SUWAプレミアムに認定される前の2023年7月。実は、信州ハンドクラフトフェスタ2023にテッセルーチェが出展されました。まだより良い作品を目指して試行錯誤が継続されている段階ではありながらも、ものづくりへのコンセプトやテッセルーチェの美しさと将来性が評価され、コンテストでサンプロ賞を受賞したのです。
「諏訪地域の誇り、愛情、技術、情熱が、異業種、異分野の人材との連携により、テッセルーチェという一つの作品になりました。夏にサンプロ賞を受賞し、今度はSUWAプレミアムに認定していただきました。

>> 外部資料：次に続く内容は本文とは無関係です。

-- pv_equiv track=rewrite | github.com/Kuan-Ting-Cho/Hierarchical_Gait_Speed_Control_for_Humanoid_Robots_Based_on_DLIPM_Trajectory_Correction | control/Controller.py | Sole_Status
-- ===== SOURCE A (Python) =====
-- def Sole_Status(sensordata):
--     #確認腳底板是否觸地(觸地即picth方向需平行)
--     parallel=[]
--     rise=0
--     for idx in range(0,len(sensordata),2):
--         if sensordata[idx]!=0 or sensordata[idx+1]!=0:
--            parallel.append(1)
--         else:
--            parallel.append(0)
--     #確認腳是否懸空
--     if  parallel[0]+parallel[1]== 0:
--         rise = 2   #左腳懸空
--     elif parallel[2]+parallel[3]== 0:
--         rise = 1   #右腳懸空
--     elif parallel[0]+parallel[1]+parallel[2]+parallel[3]==4:
--         rise = 0   #DSP
--     elif parallel[0]+parallel[1]+parallel[3]==3:
--         rise = 3   #Switch l2r
--     elif parallel[1]+parallel[2]+parallel[3]==3:
--         rise = 4   #Switch r2l
--     else:
--         rise = 0   #DSP
--
--     return parallel,rise
-- ===== SOURCE B (Python) =====
-- # Table-driven classifier: the rise state is a pure function of the four foot
-- # contact flags, so precompute all 16 cases into a dict once and classify with
-- # a single lookup.
--
-- def _rise(p0, p1, p2, p3):
--     if p0 + p1 == 0:
--         return 2              # left foot airborne
--     if p2 + p3 == 0:
--         return 1              # right foot airborne
--     if p0 + p1 + p2 + p3 == 4:
--         return 0              # double support
--     if p0 + p1 + p3 == 3:
--         return 3              # switching left to right
--     if p1 + p2 + p3 == 3:
--         return 4              # switching right to left
--     return 0                  # double support
--
--
-- _RISE = {(p0, p1, p2, p3): _rise(p0, p1, p2, p3)
--          for p0 in (0, 1) for p1 in (0, 1)
--          for p2 in (0, 1) for p3 in (0, 1)}
--
--
-- def Sole_Status(sensordata):
--     parallel = [0 if sensordata[i] == 0 and sensordata[i + 1] == 0 else 1
--                 for i in range(0, len(sensordata), 2)]
--     return parallel, _RISE[tuple(parallel[:4])]
-- ===== Notes on version B (the rewrite author's own statement) =====
-- stated objective: idiomatic
-- what changed: The five-branch if/elif cascade over the four contact flags becomes a single lookup in a 16-entry dict precomputed once, and the flag loop becomes a comprehension; Pre_ excludes inputs yielding fewer than four contact flags, where A either raises IndexError reading parallel[2]/parallel[3] or returns rise=2 only because elif short-circuiting stops before the out-of-range reads (B's table lookup raises KeyError there), and odd-length inputs whose dangling last sensor is zero, where both raise IndexError.
-- outside the precondition, e.g. on Sole_Status([0, 0, 0, 0]): A returns ([0, 0], 2), B raises KeyError; on Sole_Status([0, 0, 0, 0, 0, 0]): A returns ([0, 0, 0], 2), B raises KeyError
import Mathlib
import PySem

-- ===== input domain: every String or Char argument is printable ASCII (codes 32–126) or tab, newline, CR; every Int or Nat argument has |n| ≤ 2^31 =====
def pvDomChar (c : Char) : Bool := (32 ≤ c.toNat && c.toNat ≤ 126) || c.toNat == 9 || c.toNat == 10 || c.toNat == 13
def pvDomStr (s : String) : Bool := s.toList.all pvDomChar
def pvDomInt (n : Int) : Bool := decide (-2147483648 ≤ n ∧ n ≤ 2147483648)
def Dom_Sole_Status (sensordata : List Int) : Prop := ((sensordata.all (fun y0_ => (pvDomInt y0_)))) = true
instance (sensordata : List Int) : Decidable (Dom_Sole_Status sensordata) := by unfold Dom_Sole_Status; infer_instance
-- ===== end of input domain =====

-- B replaces A's if/elif cascade over the four contact flags by one lookup in a
-- 16-entry table built once (objective: idiomatic; return value only).

-- ===== PORT A =====
-- pyGetD with default 0 stands for sensordata[idx] / parallel[i]; Python raises
-- IndexError exactly where the default would be used, and Pre_ excludes those inputs.
def Sole_Status (sensordata : List Int) : List Int × Int :=
  let parallel :=
    (PySem.List.pyRange 0 sensordata.length 2).foldl
      (fun parallel idx =>
        if PySem.List.pyGetD sensordata idx 0 ≠ 0 ∨
           PySem.List.pyGetD sensordata (idx + 1) 0 ≠ 0
        then parallel ++ [1] else parallel ++ [0]) []
  let p0 := PySem.List.pyGetD parallel 0 0
  let p1 := PySem.List.pyGetD parallel 1 0
  let p2 := PySem.List.pyGetD parallel 2 0
  let p3 := PySem.List.pyGetD parallel 3 0
  let rise : Int :=
    if p0 + p1 = 0 then 2
    else if p2 + p3 = 0 then 1
    else if p0 + p1 + p2 + p3 = 4 then 0
    else if p0 + p1 + p3 = 3 then 3
    else if p1 + p2 + p3 = 3 then 4
    else 0
  (parallel, rise)

-- ===== PORT B =====
-- Source B's _rise helper
def pvRise (p0 p1 p2 p3 : Int) : Int :=
  if p0 + p1 = 0 then 2
  else if p2 + p3 = 0 then 1
  else if p0 + p1 + p2 + p3 = 4 then 0
  else if p0 + p1 + p3 = 3 then 3
  else if p1 + p2 + p3 = 3 then 4
  else 0

-- Source B's module-level dict comprehension; the 4-tuple key is a 4-element list
def pvRiseTable : PySem.Dict (List Int) Int :=
  (([0, 1] : List Int).flatMap fun p0 => ([0, 1] : List Int).flatMap fun p1 =>
   ([0, 1] : List Int).flatMap fun p2 => ([0, 1] : List Int).map fun p3 =>
     ([p0, p1, p2, p3], pvRise p0 p1 p2 p3)).foldl
    (fun d kv => d.insert kv.1 kv.2) PySem.Dict.empty

-- pyGetD 0 stands for sensordata[i]/[i+1] (IndexError) and getD 0 for the
-- _RISE[...] lookup (KeyError) on inputs where Python B raises; Pre_ excludes those.
def Sole_Status_alt (sensordata : List Int) : List Int × Int :=
  let parallel := (PySem.List.pyRange 0 sensordata.length 2).map
    (fun i => if PySem.List.pyGetD sensordata i 0 = 0 ∧
                 PySem.List.pyGetD sensordata (i + 1) 0 = 0
              then (0 : Int) else 1)
  (parallel, (pvRiseTable.get? (parallel.take 4)).getD 0)

-- ===== PRECONDITION & SPEC =====
-- exactly the inputs on which BOTH Pythons return: at least four full sensor pairs
-- (even length ≥ 8, or odd length ≥ 7 whose dangling last sensor is nonzero so the
-- short-circuit skips the read past the end). Excluded inputs on which A still
-- returns are those with fewer than four contact flags whose first two flags are
-- zero: there A's rise=2 is reached only because elif short-circuiting stops before
-- the out-of-range reads, and B's table lookup raises KeyError.
def Pre_Sole_Status (sensordata : List Int) : Prop :=
  (sensordata.length % 2 = 0 ∧ 8 ≤ sensordata.length) ∨
  (sensordata.length % 2 = 1 ∧ 7 ≤ sensordata.length ∧ sensordata.getLast? ≠ some 0)
instance (sensordata : List Int) : Decidable (Pre_Sole_Status sensordata) := by
  unfold Pre_Sole_Status; infer_instance

def pvWitness_Sole_Status : List Int := [1, 0, 0, 0, 2, 2, 0, 5]

def Spec_Sole_Status (sensordata : List Int) (out : List Int × Int) : Prop :=
  out = Sole_Status_alt sensordata
instance (sensordata : List Int) (out : List Int × Int) : Decidable (Spec_Sole_Status sensordata out) := by
  unfold Spec_Sole_Status; infer_instance

-- ===== CLAIM (what is proved, stated in full; the proofs are below) =====
def Claim_equal_Sole_Status : Prop :=
  ∀ (sensordata : List Int), Dom_Sole_Status sensordata →
    Pre_Sole_Status sensordata → Spec_Sole_Status sensordata (Sole_Status sensordata)

-- ===== LEMMAS AND PROOFS =====

theorem pyGetD_lit4 (q0 q1 q2 q3 : Int) (rest : List Int) :
    PySem.List.pyGetD (q0 :: q1 :: q2 :: q3 :: rest) 0 0 = q0 ∧
    PySem.List.pyGetD (q0 :: q1 :: q2 :: q3 :: rest) 1 0 = q1 ∧
    PySem.List.pyGetD (q0 :: q1 :: q2 :: q3 :: rest) 2 0 = q2 ∧
    PySem.List.pyGetD (q0 :: q1 :: q2 :: q3 :: rest) 3 0 = q3 := by
  refine ⟨?_, ?_, ?_, ?_⟩ <;>
    simp [PySem.List.pyGetD, PySem.List.pyGet?, PySem.List.pyIdx?] <;>
    rw [if_pos (by omega)] <;> simp

-- the number of flags: ⌈len/2⌉
theorem parallel_length (l : List Int) (f : Int → Int) (h : 7 ≤ l.length) :
    4 ≤ ((PySem.List.pyRange 0 l.length 2).map f).length := by
  rw [List.length_map, PySem.List.pyRange_of_pos _ _ (by norm_num : (0 : Int) < 2),
    List.length_map, List.length_range]
  split <;> omega

-- the table lookup agrees with the cascade on every 0/1 four-tuple
theorem table_eq_cascade (q0 q1 q2 q3 : Int)
    (h0 : q0 = 0 ∨ q0 = 1) (h1 : q1 = 0 ∨ q1 = 1)
    (h2 : q2 = 0 ∨ q2 = 1) (h3 : q3 = 0 ∨ q3 = 1) :
    ((pvRiseTable.get? [q0, q1, q2, q3]).getD 0 : Int)
      = (if q0 + q1 = 0 then 2
         else if q2 + q3 = 0 then 1
         else if q0 + q1 + q2 + q3 = 4 then 0
         else if q0 + q1 + q3 = 3 then 3
         else if q1 + q2 + q3 = 3 then 4
         else 0) := by
  rcases h0 with h0 | h0 <;> rcases h1 with h1 | h1 <;>
    rcases h2 with h2 | h2 <;> rcases h3 with h3 | h3 <;> subst h0 h1 h2 h3 <;> decide

-- A's five-branch cascade equals B's table lookup on any 0/1 flag list of length ≥ 4
theorem rise_eq (P : List Int) (hmem : ∀ x ∈ P, x = 0 ∨ x = 1) (hlen : 4 ≤ P.length) :
    (if PySem.List.pyGetD P 0 0 + PySem.List.pyGetD P 1 0 = 0 then (2 : Int)
     else if PySem.List.pyGetD P 2 0 + PySem.List.pyGetD P 3 0 = 0 then 1
     else if PySem.List.pyGetD P 0 0 + PySem.List.pyGetD P 1 0 +
             PySem.List.pyGetD P 2 0 + PySem.List.pyGetD P 3 0 = 4 then 0
     else if PySem.List.pyGetD P 0 0 + PySem.List.pyGetD P 1 0 +
             PySem.List.pyGetD P 3 0 = 3 then 3
     else if PySem.List.pyGetD P 1 0 + PySem.List.pyGetD P 2 0 +
             PySem.List.pyGetD P 3 0 = 3 then 4
     else 0)
      = (pvRiseTable.get? (P.take 4)).getD 0 := by
  match P, hmem, hlen with
  | q0 :: q1 :: q2 :: q3 :: rest, hmem, _ =>
    obtain ⟨e0, e1, e2, e3⟩ := pyGetD_lit4 q0 q1 q2 q3 rest
    rw [e0, e1, e2, e3,
      show (q0 :: q1 :: q2 :: q3 :: rest).take 4 = [q0, q1, q2, q3] from rfl,
      table_eq_cascade q0 q1 q2 q3
        (hmem q0 (by simp)) (hmem q1 (by simp)) (hmem q2 (by simp)) (hmem q3 (by simp))]

theorem Sole_Status_spec : Claim_equal_Sole_Status := by
  intro l _ hpre
  show Sole_Status l = Sole_Status_alt l
  unfold Sole_Status Sole_Status_alt
  have hfold :
      (PySem.List.pyRange 0 l.length 2).foldl
        (fun parallel idx =>
          if PySem.List.pyGetD l idx 0 ≠ 0 ∨ PySem.List.pyGetD l (idx + 1) 0 ≠ 0
          then parallel ++ [1] else parallel ++ [0]) []
        = (PySem.List.pyRange 0 l.length 2).map
            (fun i => if PySem.List.pyGetD l i 0 = 0 ∧
                         PySem.List.pyGetD l (i + 1) 0 = 0
                      then (0 : Int) else 1) := by
    have hstep :
        (fun (parallel : List Int) (idx : Int) =>
          if PySem.List.pyGetD l idx 0 ≠ 0 ∨ PySem.List.pyGetD l (idx + 1) 0 ≠ 0
          then parallel ++ [1] else parallel ++ [0])
        = (fun parallel idx => parallel ++
            [if PySem.List.pyGetD l idx 0 = 0 ∧ PySem.List.pyGetD l (idx + 1) 0 = 0
              then 0 else 1]) := by
      funext p i
      by_cases h0 : PySem.List.pyGetD l i 0 = 0 <;>
        by_cases h1 : PySem.List.pyGetD l (i + 1) 0 = 0 <;> simp [h0, h1]
    rw [hstep, PySem.List.foldl_append_singleton_eq_map, List.nil_append]
  rw [hfold]
  refine congrArg (Prod.mk _) ?_
  have hmem : ∀ x ∈ (PySem.List.pyRange 0 l.length 2).map
      (fun i => if PySem.List.pyGetD l i 0 = 0 ∧ PySem.List.pyGetD l (i + 1) 0 = 0
                then (0 : Int) else 1), x = 0 ∨ x = 1 := by
    intro x hx
    obtain ⟨i, -, rfl⟩ := List.mem_map.mp hx
    split <;> simp
  refine rise_eq _ hmem (parallel_length l _ ?_)
  rcases hpre with ⟨h1, h2⟩ | ⟨h1, h2, -⟩ <;> omega

-- ===== VERDICT (by name: the statement is the Claim_ definition above) =====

この逸品を諏訪地域の魅力として広く発信するべく、これからも色々な機会に出展し、さらに認知度を上げていきたい。SUWAプレミアムと共に“諏訪”という地域ブランドの発展に貢献したいと思います。
また、イタリアのミラノでは、世界的な照明の展示会が開催され、開催期間中には世界各国から多くの人が訪れます。いずれはヴェトロ・ア・レッティチェッロの本場イタリアの展示会に出展したいと考えています。日本人でもこんなに素晴らしいガラス造形と光が作り出せるぞと、イタリアの人たちをはじめ、世界中を驚かせたいと思っています。」と、櫻井氏が笑顔で語ってくれました。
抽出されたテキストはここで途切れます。